**Work required:**
Among the entries below, one stretch runs from the line that contains "def Dom_determine_risk_title_py (risk_diseases" through the line that contains "let mask' := if". Repeat that stretch exactly, ends included, and only that.

**Records for this task:**
*****
-- pv_equiv track=rewrite | github.com/arminu07/icare | Icare/app/email_alerts.py | _determine_risk_title
-- ===== SOURCE A (Python) =====
-- def _determine_risk_title(risk_diseases):
--     has_high = any(d.get('risk') == 'High' for d in risk_diseases)
--     has_medium = any(d.get('risk') == 'Medium' for d in risk_diseases)
--
--     if has_high and has_medium:
--         return 'HIGH & MEDIUM'
--     elif has_high:
--         return 'HIGH'
--     elif has_medium:
--         return 'MEDIUM'
--     return 'LOW'
-- ===== SOURCE B (Python) =====
-- def _determine_risk_title(risk_diseases):
--     titles = ('LOW', 'HIGH', 'MEDIUM', 'HIGH & MEDIUM')
--     mask = 0
--     for d in risk_diseases:
--         r = d.get('risk')
--         if r == 'High':
--             mask |= 1
--         elif r == 'Medium':
--             mask |= 2
--         if mask == 3:
--             break
--     return titles[mask]
-- ===== Notes on version B (the rewrite author's own statement) =====
-- stated objective: alternative
-- what changed: Replaces A's two any() scans and if/elif branch chain with a single short-circuiting loop that accumulates a 2-bit presence mask (1=High, 2=Medium), breaking early once both are seen, and returns the title from a 4-entry lookup table indexed by the mask.
import Mathlib
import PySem

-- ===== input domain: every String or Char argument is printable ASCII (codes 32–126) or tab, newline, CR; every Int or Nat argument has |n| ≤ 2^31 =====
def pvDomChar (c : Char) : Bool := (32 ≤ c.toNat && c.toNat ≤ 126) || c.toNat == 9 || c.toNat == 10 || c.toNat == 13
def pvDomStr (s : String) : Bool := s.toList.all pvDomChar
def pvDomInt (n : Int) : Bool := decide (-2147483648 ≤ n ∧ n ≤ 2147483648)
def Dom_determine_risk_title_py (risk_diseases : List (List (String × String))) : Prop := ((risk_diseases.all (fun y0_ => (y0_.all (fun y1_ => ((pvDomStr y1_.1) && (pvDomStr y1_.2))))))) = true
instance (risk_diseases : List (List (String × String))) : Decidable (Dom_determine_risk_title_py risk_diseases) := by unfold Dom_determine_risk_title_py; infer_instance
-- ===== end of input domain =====

-- B replaces A's two any() scans + if/elif chain by one short-circuiting loop accumulating a
-- 2-bit presence mask and a 4-entry title table; objective: alternative (same O(n) cost).


-- ===== PORT A =====
-- two any() scans, then the if/elif chain
def determine_risk_title_py (risk_diseases : List (List (String × String))) : String :=
  let has_high := risk_diseases.any (fun d => (PySem.Dict.mk d).get? "risk" == some "High")
  let has_medium := risk_diseases.any (fun d => (PySem.Dict.mk d).get? "risk" == some "Medium")
  if has_high && has_medium then "HIGH & MEDIUM"
  else if has_high then "HIGH"
  else if has_medium then "MEDIUM"
  else "LOW"

-- ===== PORT B =====
-- the for-loop with early break (the 'if mask == 3: break' exit), as structural recursion
def pvMaskLoop (l : List (List (String × String))) (mask : Nat) : Nat :=
  match l with
  | [] => mask
  | d :: rest =>
    let r := (PySem.Dict.mk d).get? "risk"
    let mask' := if r == some "High" then mask ||| 1
                 else if r == some "Medium" then mask ||| 2
                 else mask
    if mask' == 3 then mask' else pvMaskLoop rest mask'

-- single pass accumulating the 2-bit mask, then the table lookup titles[mask]
-- (mask is always ≤ 3, so the getD default is never used; exact for Python's tuple indexing)
def determine_risk_title_py_alt (risk_diseases : List (List (String × String))) : String :=
  let titles := ["LOW", "HIGH", "MEDIUM", "HIGH & MEDIUM"]
  let mask := pvMaskLoop risk_diseases 0
  titles.getD mask ""

-- ===== PRECONDITION & SPEC =====
def Spec_determine_risk_title_py (risk_diseases : List (List (String × String))) (out : String) : Prop := out = determine_risk_title_py_alt risk_diseases
instance (risk_diseases : List (List (String × String))) (out : String) : Decidable (Spec_determine_risk_title_py risk_diseases out) := by unfold Spec_determine_risk_title_py; infer_instance

-- ===== CLAIM (what is proved, stated in full; the proofs are below) =====
def Claim_equal_determine_risk_title_py : Prop := ∀ (risk_diseases : List (List (String × String))), Dom_determine_risk_title_py risk_diseases → Spec_determine_risk_title_py risk_diseases (determine_risk_title_py risk_diseases)

-- ===== LEMMAS AND PROOFS =====
-- characterisation of the loop: for a mask ≤ 3, the result is the mask OR-ed with the
-- presence bits of 'High' (1) and 'Medium' (2) over the whole list (the early break is sound
-- because 3 ||| b = 3 for the bits that could still arrive)
theorem pvMaskLoop_eq (l : List (List (String × String))) (m : Nat) (hm : m ≤ 3) :
    pvMaskLoop l m
      = m ||| (if l.any (fun d => (PySem.Dict.mk d).get? "risk" == some "High") then 1 else 0)
          ||| (if l.any (fun d => (PySem.Dict.mk d).get? "risk" == some "Medium") then 2 else 0) := by
  induction l generalizing m with
  | nil => simp [pvMaskLoop]
  | cons d rest ih =>
    simp only [pvMaskLoop, List.any_cons]
    -- abbreviations for the four boolean facts the goal depends on
    have key : ∀ m' : Nat, m' ≤ 3 →
        (if m' == 3 then m' else pvMaskLoop rest m')
          = m' ||| (if rest.any (fun d => (PySem.Dict.mk d).get? "risk" == some "High") then 1 else 0)
              ||| (if rest.any (fun d => (PySem.Dict.mk d).get? "risk" == some "Medium") then 2 else 0) := by
      intro m' hm'
      by_cases h3 : (m' == 3) = true
      · have : m' = 3 := by simpa using h3
        subst this
        simp only [h3, if_true]
        by_cases hR : (rest.any (fun d => (PySem.Dict.mk d).get? "risk" == some "High")) = true <;>
          by_cases hM : (rest.any (fun d => (PySem.Dict.mk d).get? "risk" == some "Medium")) = true <;>
            simp [hR, hM]
      · simp only [h3, if_false]
        exact ih m' hm'
    by_cases hH : ((PySem.Dict.mk d).get? "risk" == some "High") = true <;>
      by_cases hMd : ((PySem.Dict.mk d).get? "risk" == some "Medium") = true
    · -- impossible: d.get('risk') equals both 'High' and 'Medium'
      exfalso
      have h1 := eq_of_beq hH
      have h2 := eq_of_beq hMd
      rw [h1] at h2
      simp at h2
    · simp only [hH, hMd, if_true, if_false, Bool.false_eq_true, eq_self_iff_true, Bool.true_or]
      rw [key (m ||| 1) (by interval_cases m <;> decide)]
      by_cases hR : (rest.any (fun d => (PySem.Dict.mk d).get? "risk" == some "High")) = true <;>
        by_cases hM : (rest.any (fun d => (PySem.Dict.mk d).get? "risk" == some "Medium")) = true <;>
          · simp only [hR, hM]
            interval_cases m <;> simp_all
    · simp only [hH, hMd, if_true, if_false, Bool.false_eq_true, eq_self_iff_true, Bool.false_or, Bool.true_or]
      rw [key (m ||| 2) (by interval_cases m <;> decide)]
      by_cases hR : (rest.any (fun d => (PySem.Dict.mk d).get? "risk" == some "High")) = true <;>
        by_cases hM : (rest.any (fun d => (PySem.Dict.mk d).get? "risk" == some "Medium")) = true <;>
          · simp only [hR, hM]
            interval_cases m <;> simp_all
    · simp only [hH, hMd, if_true, if_false, Bool.false_eq_true, eq_self_iff_true, Bool.false_or]
      rw [key m hm]

-- ===== VERDICT (by name: the statement is the Claim_ definition above) =====
theorem determine_risk_title_py_spec : Claim_equal_determine_risk_title_py := by
  intro rd _
  unfold Spec_determine_risk_title_py determine_risk_title_py determine_risk_title_py_alt
  rw [pvMaskLoop_eq rd 0 (by omega)]
  by_cases hH : (rd.any (fun d => (PySem.Dict.mk d).get? "risk" == some "High")) = true <;>
    by_cases hM : (rd.any (fun d => (PySem.Dict.mk d).get? "risk" == some "Medium")) = true <;>
      simp [hH, hM]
*****
**Result of the exercise:**
def Dom_determine_risk_title_py (risk_diseases : List (List (String × String))) : Prop := ((risk_diseases.all (fun y0_ => (y0_.all (fun y1_ => ((pvDomStr y1_.1) && (pvDomStr y1_.2))))))) = true
instance (risk_diseases : List (List (String × String))) : Decidable (Dom_determine_risk_title_py risk_diseases) := by unfold Dom_determine_risk_title_py; infer_instance
-- ===== end of input domain =====

-- B replaces A's two any() scans + if/elif chain by one short-circuiting loop accumulating a
-- 2-bit presence mask and a 4-entry title table; objective: alternative (same O(n) cost).


-- ===== PORT A =====
-- two any() scans, then the if/elif chain
def determine_risk_title_py (risk_diseases : List (List (String × String))) : String :=
  let has_high := risk_diseases.any (fun d => (PySem.Dict.mk d).get? "risk" == some "High")
  let has_medium := risk_diseases.any (fun d => (PySem.Dict.mk d).get? "risk" == some "Medium")
  if has_high && has_medium then "HIGH & MEDIUM"
  else if has_high then "HIGH"
  else if has_medium then "MEDIUM"
  else "LOW"

-- ===== PORT B =====
-- the for-loop with early break (the 'if mask == 3: break' exit), as structural recursion
def pvMaskLoop (l : List (List (String × String))) (mask : Nat) : Nat :=
  match l with
  | [] => mask
  | d :: rest =>
    let r := (PySem.Dict.mk d).get? "risk"
    let mask' := if r == some "High" then mask ||| 1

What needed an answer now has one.